TASK TO CARRY OUT → Report every line of the data that includes "Prop".

EXERCISE DATA →
▬▬▬▬▬▬▬▬▬▬
-- pv_equiv track=rewrite | github.com/zqifdu/py_data_structures | dynamic_programming/rod_cutting.py | bottom_up_cut_rod_solution
-- ===== SOURCE A (Python) =====
-- def bottom_up_cut_rod(p, n):
--     # Initialization of revenue list
--     r = [0]*(n+1)
--
--     for i in range(1, n+1):
--         q = -1
--         for j in range(1, i+1):
--             # Compare p[j-1] + bottom_up_cut_rod(p, i-j+1) and p[j] + bottom_up_cut_rod(p, i-j)
--             q = max(q, p[j]+bottom_up_cut_rod(p, i-j))
--         r[i] = q
--     return r[n]
--
-- def bottom_up_cut_rod_solution(p, n):
--     r = [0] * (n+1)
--     s = [0] * (n+1)
--
--     for i in range(1, n+1):
--         q = -1
--         for j in range(1, i+1):
--             if q < p[j] + bottom_up_cut_rod(p, i-j):
--                 q = p[j] + bottom_up_cut_rod(p, i-j)
--                 s[i] = j
--
--         r[i] = q
--
--     return s
-- ===== SOURCE B (Python) =====
-- def bottom_up_cut_rod_solution(p, n):
--     # Classic bottom-up rod-cutting DP: build the optimal-revenue table r
--     # once and read r[i-j] from it, recording in s[i] the first cut of an
--     # optimal solution for length i.
--     r = [0] * (n + 1)
--     s = [0] * (n + 1)
--     for i in range(1, n + 1):
--         q = -1
--         for j in range(1, i + 1):
--             if q < p[j] + r[i - j]:
--                 q = p[j] + r[i - j]
--                 s[i] = j
--         r[i] = q
--     return s
-- ===== Notes on version B (the rewrite author's own statement) =====
-- stated objective: alternative
-- what changed: B builds the optimal-revenue table r bottom-up once and reads r[i-j] from it, replacing A's recursive recomputation via bottom_up_cut_rod(p, i-j); Pre_ only excludes inputs where A raises IndexError (n >= 1 with len(p) <= n).
import Mathlib
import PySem

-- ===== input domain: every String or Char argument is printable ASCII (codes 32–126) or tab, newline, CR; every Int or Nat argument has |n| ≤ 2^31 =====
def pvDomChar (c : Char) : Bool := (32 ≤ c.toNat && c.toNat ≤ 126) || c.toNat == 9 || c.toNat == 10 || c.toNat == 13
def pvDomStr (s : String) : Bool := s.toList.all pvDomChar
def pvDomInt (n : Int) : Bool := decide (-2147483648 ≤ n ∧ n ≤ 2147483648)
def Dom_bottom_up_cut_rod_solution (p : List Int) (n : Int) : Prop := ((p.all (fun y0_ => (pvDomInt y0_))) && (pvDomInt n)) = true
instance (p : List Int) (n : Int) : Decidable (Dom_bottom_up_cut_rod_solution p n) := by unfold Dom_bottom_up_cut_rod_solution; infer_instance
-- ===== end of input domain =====

-- B replaces A's recursive recomputation of the optimal revenues by the bottom-up
-- memo table r read as r[i-j] (objective: alternative).

-- ===== PORT A =====
-- helper: Python's recursive `bottom_up_cut_rod(p, n)` (only ever called with n ≥ 0 here,
-- so the argument is a Nat); p[j] is pyGet? totalized with .getD 0 — Pre_ excludes the
-- out-of-range (IndexError) inputs (B raises there too, so nothing is claimed).
def cutRodA (p : List Int) (m : Nat) : Int :=
  let r0 : List Int := List.replicate (m+1) 0
  let r := (List.range' 1 m).attach.foldl
    (fun r i =>
      let q := (List.range' 1 i.1).attach.foldl
        (fun q j => max q ((PySem.List.pyGet? p ((j.1 : Nat) : Int)).getD 0 + cutRodA p (i.1 - j.1)))
        (-1)
      r.set i.1 q) r0
  r.getD m 0
termination_by m
decreasing_by
  have hi := List.mem_range'_1.mp i.2
  have hj := List.mem_range'_1.mp j.2
  omega

-- Python's `bottom_up_cut_rod_solution`: the list r is written (r[i] = q) but never read
-- for the returned s, so it is not carried; q and s are the inner loop's state.
def bottom_up_cut_rod_solution (p : List Int) (n : Int) : List Int :=
  let s0 : List Int := List.replicate ((n+1).toNat) 0
  (List.range' 1 n.toNat).foldl
    (fun s i =>
      ((List.range' 1 i).foldl
        (fun (qs : Int × List Int) j =>
          let c := (PySem.List.pyGet? p ((j : Nat) : Int)).getD 0 + cutRodA p (i - j)
          if qs.1 < c then (c, qs.2.set i ((j : Nat) : Int)) else qs)
        (-1, s)).2)
    s0

-- ===== PORT B =====
-- transliteration of Source B: the pair (r, s) is the loop state; r[i-j] is a read of the
-- table (always in range in Python, totalized with getD).
def bottom_up_cut_rod_solution_alt (p : List Int) (n : Int) : List Int :=
  let r0 : List Int := List.replicate ((n+1).toNat) 0
  let s0 : List Int := List.replicate ((n+1).toNat) 0
  ((List.range' 1 n.toNat).foldl
    (fun (rs : List Int × List Int) i =>
      let qs := (List.range' 1 i).foldl
        (fun (qs : Int × List Int) j =>
          let c := (PySem.List.pyGet? p ((j : Nat) : Int)).getD 0 + rs.1.getD (i - j) 0
          if qs.1 < c then (c, qs.2.set i ((j : Nat) : Int)) else qs)
        (-1, rs.2)
      (rs.1.set i qs.1, qs.2))
    (r0, s0)).2

-- ===== PRECONDITION & SPEC =====
-- Pre_ excludes exactly the inputs where Python A raises IndexError (p[j] for j up to n):
-- when n ≥ 1 the list p must have more than n entries.  (B raises there as well.)
def Pre_bottom_up_cut_rod_solution (p : List Int) (n : Int) : Prop :=
  n ≤ 0 ∨ n < (p.length : Int)
instance (p : List Int) (n : Int) : Decidable (Pre_bottom_up_cut_rod_solution p n) := by
  unfold Pre_bottom_up_cut_rod_solution; infer_instance

def pvWitness_bottom_up_cut_rod_solution : List Int × Int := ([1, 5, 8, 9], 3)

def Spec_bottom_up_cut_rod_solution (p : List Int) (n : Int) (out : List Int) : Prop := out = bottom_up_cut_rod_solution_alt p n
instance (p : List Int) (n : Int) (out : List Int) : Decidable (Spec_bottom_up_cut_rod_solution p n out) := by unfold Spec_bottom_up_cut_rod_solution; infer_instance

-- ===== CLAIM (what is proved, stated in full; the proofs are below) =====
def Claim_equal_bottom_up_cut_rod_solution : Prop := ∀ (p : List Int) (n : Int), Dom_bottom_up_cut_rod_solution p n → Pre_bottom_up_cut_rod_solution p n → Spec_bottom_up_cut_rod_solution p n (bottom_up_cut_rod_solution p n)

-- ===== LEMMAS AND PROOFS =====

-- candidate value p[j] + cutRodA p (i - j)
def candA (p : List Int) (i j : Nat) : Int :=
  (PySem.List.pyGet? p ((j : Nat) : Int)).getD 0 + cutRodA p (i - j)

-- proof-side names for the two outer-loop bodies (definitionally the ports' loop bodies)
def stepA (p : List Int) : List Int → Nat → List Int :=
  fun s i =>
    ((List.range' 1 i).foldl
      (fun (qs : Int × List Int) j =>
        if qs.1 < candA p i j then (candA p i j, qs.2.set i ((j : Nat) : Int)) else qs)
      (-1, s)).2

def stepB (p : List Int) : (List Int × List Int) → Nat → (List Int × List Int) :=
  fun rs i =>
    let qs := (List.range' 1 i).foldl
      (fun (qs : Int × List Int) j =>
        let c := (PySem.List.pyGet? p ((j : Nat) : Int)).getD 0 + rs.1.getD (i - j) 0
        if qs.1 < c then (c, qs.2.set i ((j : Nat) : Int)) else qs)
      (-1, rs.2)
    (rs.1.set i qs.1, qs.2)

lemma cutRodA_zero (p : List Int) : cutRodA p 0 = 0 := by
  rw [cutRodA]; rfl

lemma inner_unattach (p : List Int) (i : Nat) :
    (List.range' 1 i).attach.foldl
        (fun q j => max q ((PySem.List.pyGet? p ((j.1 : Nat) : Int)).getD 0 + cutRodA p (i - j.1)))
        (-1)
      = (List.range' 1 i).foldl (fun q j => max q (candA p i j)) (-1) :=
  List.foldl_attach (f := fun q j => max q (candA p i j))

lemma outer_unattach (p : List Int) (l : List Nat) (r0 : List Int) :
    l.attach.foldl
        (fun r i => r.set i.1 ((List.range' 1 i.1).foldl (fun q j => max q (candA p i.1 j)) (-1))) r0
      = l.foldl
        (fun r i => r.set i ((List.range' 1 i).foldl (fun q j => max q (candA p i j)) (-1))) r0 :=
  List.foldl_attach (f := fun (r : List Int) i => r.set i ((List.range' 1 i).foldl (fun q j => max q (candA p i j)) (-1)))

lemma length_foldl_set (g : Nat → Int) (l : List Nat) (r0 : List Int) :
    (l.foldl (fun r i => r.set i (g i)) r0).length = r0.length := by
  induction l generalizing r0 with
  | nil => rfl
  | cons a t ih => simp [List.foldl_cons, ih]

lemma cutRodA_succ (p : List Int) (m : Nat) :
    cutRodA p (m+1)
      = (List.range' 1 (m+1)).foldl (fun q j => max q (candA p (m+1) j)) (-1) := by
  rw [cutRodA]
  simp only [inner_unattach]
  rw [outer_unattach]
  rw [List.range'_1_concat, List.foldl_append]
  simp only [List.foldl_cons, List.foldl_nil]
  rw [List.getD_eq_getElem?_getD]
  rw [show 1 + m = m + 1 from Nat.add_comm 1 m]
  rw [List.getElem?_set_self (by rw [length_foldl_set]; simp)]
  rw [List.range'_1_concat]
  simp [Nat.add_comm 1 m]

-- the first component of the record-scan fold is the running maximum
lemma inner_fst (c : Nat → Int) (i : Nat) :
    ∀ (js : List Nat) (q0 : Int) (s : List Int),
      (js.foldl (fun (qs : Int × List Int) j =>
          if qs.1 < c j then (c j, qs.2.set i ((j : Nat) : Int)) else qs) (q0, s)).1
        = js.foldl (fun q j => max q (c j)) q0 := by
  intro js
  induction js with
  | nil => intro q0 s; rfl
  | cons j t ih =>
    intro q0 s
    simp only [List.foldl_cons]
    by_cases h : q0 < c j
    · rw [if_pos h, ih, max_eq_right h.le]
    · rw [if_neg h, ih, max_eq_left (le_of_not_gt h)]

-- the record-scan fold only depends on the candidate values on the scanned indices
lemma inner_congr (c c' : Nat → Int) (i : Nat) :
    ∀ (js : List Nat), (∀ j ∈ js, c j = c' j) → ∀ (q0 : Int) (s : List Int),
      js.foldl (fun (qs : Int × List Int) j =>
          if qs.1 < c j then (c j, qs.2.set i ((j : Nat) : Int)) else qs) (q0, s)
        = js.foldl (fun (qs : Int × List Int) j =>
          if qs.1 < c' j then (c' j, qs.2.set i ((j : Nat) : Int)) else qs) (q0, s) := by
  intro js
  induction js with
  | nil => intro _ q0 s; rfl
  | cons j t ih =>
    intro h q0 s
    simp only [List.foldl_cons, h j List.mem_cons_self]
    by_cases hc : q0 < c' j
    · rw [if_pos hc]; exact ih (fun j hj => h j (List.mem_cons_of_mem _ hj)) _ _
    · rw [if_neg hc]; exact ih (fun j hj => h j (List.mem_cons_of_mem _ hj)) _ _

-- main invariant: after m outer iterations, B's table r holds the cutRodA values on
-- indices 0..m (zeros beyond), and A's and B's s lists coincide
lemma main_inv (p : List Int) (N : Nat) : ∀ m, m ≤ N →
    ((List.range' 1 m).foldl (stepB p) (List.replicate (N+1) 0, List.replicate (N+1) 0)).1
        = (List.range (m+1)).map (cutRodA p) ++ List.replicate (N - m) 0
    ∧ (List.range' 1 m).foldl (stepA p) (List.replicate (N+1) 0)
        = ((List.range' 1 m).foldl (stepB p) (List.replicate (N+1) 0, List.replicate (N+1) 0)).2 := by
  intro m
  induction m with
  | zero =>
    intro _
    constructor
    · simp [List.range'_zero, List.range_succ, cutRodA_zero, List.replicate_succ]
    · simp [List.range'_zero]
  | succ m ih =>
    intro hm
    obtain ⟨h1, h2⟩ := ih (Nat.le_of_succ_le hm)
    rw [List.range'_1_concat, show 1 + m = m + 1 from Nat.add_comm 1 m]
    simp only [List.foldl_append, List.foldl_cons, List.foldl_nil]
    set F := (List.range' 1 m).foldl (stepB p)
      ((List.replicate (N+1) 0, List.replicate (N+1) 0) : List Int × List Int) with hF
    -- B's candidates at iteration m+1 equal A's candA values
    have hcand : ∀ j ∈ List.range' 1 (m+1),
        (PySem.List.pyGet? p ((j : Nat) : Int)).getD 0 + F.1.getD (m+1 - j) 0 = candA p (m+1) j := by
      intro j hj
      have hj' := List.mem_range'_1.mp hj
      have hlt : m + 1 - j < ((List.range (m+1)).map (cutRodA p)).length := by
        rw [List.length_map, List.length_range]; omega
      have : F.1.getD (m+1-j) 0 = cutRodA p (m+1-j) := by
        rw [h1, List.getD_eq_getElem?_getD, List.getElem?_append_left hlt,
          List.getElem?_eq_getElem hlt]
        simp
      rw [this]; rfl
    have hcongr := inner_congr
      (fun j => (PySem.List.pyGet? p ((j : Nat) : Int)).getD 0 + F.1.getD (m+1 - j) 0)
      (candA p (m+1)) (m+1) (List.range' 1 (m+1)) hcand (-1) F.2
    constructor
    · -- table component: the new entry is cutRodA p (m+1)
      show (F.1.set (m+1) _) = _
      rw [hcongr, inner_fst, ← cutRodA_succ, h1]
      rw [List.set_append, if_neg (by rw [List.length_map, List.length_range]; omega)]
      rw [List.length_map, List.length_range, Nat.sub_self]
      rw [show N - m = (N - (m+1)) + 1 by omega, List.replicate_succ, List.set_cons_zero]
      simp [List.range_succ]
    · -- s component: the two inner folds are the same fold from the same state
      show stepA p ((List.range' 1 m).foldl (stepA p) (List.replicate (N+1) 0)) (m+1) = _
      rw [h2]
      show ((List.range' 1 (m+1)).foldl
        (fun (qs : Int × List Int) j =>
          if qs.1 < candA p (m+1) j then (candA p (m+1) j, qs.2.set (m+1) ((j : Nat) : Int)) else qs)
        (-1, F.2)).2 = _
      rw [← hcongr]
      rfl

-- ===== VERDICT (by name: the statement is the Claim_ definition above) =====
theorem bottom_up_cut_rod_solution_spec : Claim_equal_bottom_up_cut_rod_solution := by
  intro p n _ _
  unfold Spec_bottom_up_cut_rod_solution
  unfold bottom_up_cut_rod_solution bottom_up_cut_rod_solution_alt
  by_cases hn : n < 0
  · rw [show (n+1).toNat = 0 by omega, show n.toNat = 0 by omega]
    simp [List.range'_zero]
  · rw [show (n+1).toNat = n.toNat + 1 by omega]
    exact (main_inv p n.toNat n.toNat le_rfl).2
▬▬▬▬▬▬▬▬▬▬
WORKED SOLUTION →
def Dom_bottom_up_cut_rod_solution (p : List Int) (n : Int) : Prop := ((p.all (fun y0_ => (pvDomInt y0_))) && (pvDomInt n)) = true
def Pre_bottom_up_cut_rod_solution (p : List Int) (n : Int) : Prop :=
def Spec_bottom_up_cut_rod_solution (p : List Int) (n : Int) (out : List Int) : Prop := out = bottom_up_cut_rod_solution_alt p n
def Claim_equal_bottom_up_cut_rod_solution : Prop := ∀ (p : List Int) (n : Int), Dom_bottom_up_cut_rod_solution p n → Pre_bottom_up_cut_rod_solution p n → Spec_bottom_up_cut_rod_solution p n (bottom_up_cut_rod_solution p n)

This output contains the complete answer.